In FIG. 1, reference numeral 1 denotes a rotating shaft. Reference numeral 2 denotes a hub fixed to the rotary shaft 1 by a method such as press fitting. 3
A frame 5 is attached to the hub 2 by a rotor magnet to form a rotating body. Reference numeral 7 denotes a bearing composed of a hydrodynamic bearing that rotatably supports the rotary shaft 1 in the radial direction. Reference numeral 8 denotes a herringbone groove provided in the bearing 7. Reference numeral 9 denotes a thrust plate for supporting the rotating shaft 1 in an axial direction. 4 is a bracket holding the bearing 7. A winding assembly 6 is attached to the bracket 4.

The hub 2 has a retaining member 10 made of a magnetic material. Reference numeral 11 denotes an attraction magnet fixed to the retaining member 10 and faces the core 12 of the winding assembly 6.

With this configuration, even if vibration or impact is applied to the motor, the floating body is prevented from floating due to the attraction force generated between the attraction magnet and the winding assembly. Also, when the rotating body moves in the thrust direction, it can be reliably prevented from coming off by slidingly contacting the bearing.

[0015] The retainer also serves as a shield for preventing magnetic flux leakage from the attraction magnet. Although the embodiment in which the bearing is constituted by a hydrodynamic bearing is described, it goes without saying that the same effect can be obtained even in a motor in which the bearing is constituted by a sintered oil-impregnated bearing.

[0016]

As described above, according to the present invention, there are obtained advantageous effects that the rotor can be prevented from coming off and floating, and the vibration of the motor in both the radial and axial directions can be reduced.

[Brief description of the drawings]

FIG. 1 is a sectional view of a spindle motor according to the present invention.

FIG. 2 is a cross-sectional view of a conventional spindle motor.

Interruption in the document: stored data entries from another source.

-- pv_equiv track=rewrite | github.com/LunaSparklecaster/Tetrimorecloned | game_area.py | rotate_offsets
-- ===== SOURCE A (Python) =====
-- def rotate_offsets(offsets, rotation):
--     if rotation == 1:
--         for i in range(len(offsets)):
--             offsets[i][0], offsets[i][1] = 0 - offsets[i][1], offsets[i][0]
--     if rotation == 2:
--         for i in range(len(offsets)):
--             offsets[i][0], offsets[i][1] = 0 - offsets[i][0], 0 - offsets[i][1]
--     if rotation == 3:
--         for i in range(len(offsets)):
--             offsets[i][0], offsets[i][1] = offsets[i][1], 0 - offsets[i][0]
--     return offsets
-- ===== SOURCE B (Python) =====
-- def rotate_offsets(offsets, rotation):
--     n = {1: 1, 2: 2, 3: 3}.get(rotation, 0)
--     for _ in range(n):
--         for off in offsets:
--             off[0], off[1] = -off[1], off[0]
--     return offsets
-- ===== Notes on version B (the rewrite author's own statement) =====
-- stated objective: simpler
-- what changed: B replaces A's three separate closed-form rotation cases with a repeat count looked up by exact equality and an outer loop applying the single 90-degree primitive that many times.
import Mathlib
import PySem

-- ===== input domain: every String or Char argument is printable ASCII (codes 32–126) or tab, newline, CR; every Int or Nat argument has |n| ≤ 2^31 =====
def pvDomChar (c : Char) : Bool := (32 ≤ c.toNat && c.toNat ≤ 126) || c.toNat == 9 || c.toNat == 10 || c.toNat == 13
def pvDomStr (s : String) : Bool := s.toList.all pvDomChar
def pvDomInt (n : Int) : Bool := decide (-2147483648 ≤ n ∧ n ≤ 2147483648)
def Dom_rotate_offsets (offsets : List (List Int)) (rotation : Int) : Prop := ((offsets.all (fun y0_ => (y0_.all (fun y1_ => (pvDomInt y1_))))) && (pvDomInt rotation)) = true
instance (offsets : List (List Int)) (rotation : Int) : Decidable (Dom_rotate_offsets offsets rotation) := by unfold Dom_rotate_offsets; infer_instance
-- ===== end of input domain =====

-- B mutates the offsets lists in place exactly as A does; the equivalence proved here is about the returned value.
-- B: repeat count by exact-equality lookup, then repeated application of the single 90° primitive (objective: simpler).

-- ===== PORT A =====
-- one row under A's rotation-1 / 2 / 3 update (rows of length < 2 are excluded by Pre_: Python raises IndexError there)
def rowA1 : List Int → List Int
  | a :: b :: rest => (0 - b) :: a :: rest
  | row => row

def rowA2 : List Int → List Int
  | a :: b :: rest => (0 - a) :: (0 - b) :: rest
  | row => row

def rowA3 : List Int → List Int
  | a :: b :: rest => b :: (0 - a) :: rest
  | row => row

def rotate_offsets (offsets : List (List Int)) (rotation : Int) : List (List Int) :=
  let o1 := if rotation = 1 then o1_loop offsets else offsets
  let o2 := if rotation = 2 then o2_loop o1 else o1
  if rotation = 3 then o3_loop o2 else o2
where
  o1_loop (l : List (List Int)) : List (List Int) := l.map rowA1
  o2_loop (l : List (List Int)) : List (List Int) := l.map rowA2
  o3_loop (l : List (List Int)) : List (List Int) := l.map rowA3

-- ===== PORT B =====
-- the single 90° primitive: off[0], off[1] = -off[1], off[0]
def rowB : List Int → List Int
  | a :: b :: rest => (-b) :: a :: rest
  | row => row

def rotate_offsets_alt (offsets : List (List Int)) (rotation : Int) : List (List Int) :=
  let n : Nat := if rotation = 1 then 1 else if rotation = 2 then 2 else if rotation = 3 then 3 else 0
  Nat.rec offsets (fun _ acc => acc.map rowB) n

-- ===== PRECONDITION & SPEC =====
-- Pre_ excludes exactly the inputs where Python A raises IndexError: a rotation in {1,2,3} with some row shorter than 2.
def Pre_rotate_offsets (offsets : List (List Int)) (rotation : Int) : Prop :=
  (rotation = 1 ∨ rotation = 2 ∨ rotation = 3) → ∀ row ∈ offsets, 2 ≤ row.length
instance (offsets : List (List Int)) (rotation : Int) : Decidable (Pre_rotate_offsets offsets rotation) := by unfold Pre_rotate_offsets; infer_instance
def pvWitness_rotate_offsets : List (List Int) × Int := ([[1, 2], [0, -3]], 2)

def Spec_rotate_offsets (offsets : List (List Int)) (rotation : Int) (out : List (List Int)) : Prop := out = rotate_offsets_alt offsets rotation
instance (offsets : List (List Int)) (rotation : Int) (out : List (List Int)) : Decidable (Spec_rotate_offsets offsets rotation out) := by unfold Spec_rotate_offsets; infer_instance

-- ===== CLAIM (what is proved, stated in full; the proofs are below) =====
def Claim_equal_rotate_offsets : Prop := ∀ (offsets : List (List Int)) (rotation : Int), Dom_rotate_offsets offsets rotation → Pre_rotate_offsets offsets rotation → Spec_rotate_offsets offsets rotation (rotate_offsets offsets rotation)

-- ===== LEMMAS AND PROOFS =====
theorem rowB_eq_rowA1 (row : List Int) : rowB row = rowA1 row := by
  cases row with
  | nil => rfl
  | cons a t => cases t with
    | nil => rfl
    | cons b r => simp [rowB, rowA1]

theorem rowB_sq_eq_rowA2 (row : List Int) (h : 2 ≤ row.length) : rowB (rowB row) = rowA2 row := by
  match row, h with
  | a :: b :: r, _ => simp [rowB, rowA2]

theorem rowB_cube_eq_rowA3 (row : List Int) (h : 2 ≤ row.length) : rowB (rowB (rowB row)) = rowA3 row := by
  match row, h with
  | a :: b :: r, _ => simp [rowB, rowA3]

-- ===== VERDICT =====
theorem rotate_offsets_spec : Claim_equal_rotate_offsets := by
  intro offsets rotation _ hpre
  unfold Spec_rotate_offsets rotate_offsets rotate_offsets_alt
    rotate_offsets.o1_loop rotate_offsets.o2_loop rotate_offsets.o3_loop
  by_cases h1 : rotation = 1
  · subst h1
    simp [List.map_congr_left (fun row _ => (rowB_eq_rowA1 row).symm)]
  · by_cases h2 : rotation = 2
    · subst h2
      norm_num
      show List.map rowA2 offsets = List.map rowB (List.map rowB offsets)
      rw [List.map_map]
      exact List.map_congr_left (fun row hr =>
        (rowB_sq_eq_rowA2 row (hpre (Or.inr (Or.inl rfl)) row hr)).symm)
    · by_cases h3 : rotation = 3
      · subst h3
        norm_num
        show List.map rowA3 offsets = List.map rowB (List.map rowB (List.map rowB offsets))
        rw [List.map_map, List.map_map]
        exact List.map_congr_left (fun row hr =>
          (rowB_cube_eq_rowA3 row (hpre (Or.inr (Or.inr rfl)) row hr)).symm)
      · simp [h1, h2, h3]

FIG. 3 is a sectional view of another conventional spindle motor.

[Explanation of symbols]

 DESCRIPTION OF SYMBOLS 1 Rotating shaft 4 Bracket 6 Winding assembly 7 Bearing 10 Retaining 11 Attraction magnet 12 Core

Claims (3)

[Claims] 1. A rotating shaft, a bearing rotatably supporting the rotating shaft, a hub fixed to the rotating shaft, a stopper made of a magnetic material fixed to the hub, and attached to the stopper. Suction magnet, a bracket for holding the bearing, and a winding assembly fixed to the bracket, the suction magnet faces the core of the winding assembly, and the retainer is used when the rotating body moves. Spindle motor that only comes into sliding contact with the bearing. 2. The spindle motor according to claim 1, wherein the bearing comprises a hydrodynamic bearing provided with a herringbone groove or the like. 3. The spindle motor according to claim 1, wherein the bearing is a sintered oil-impregnated bearing.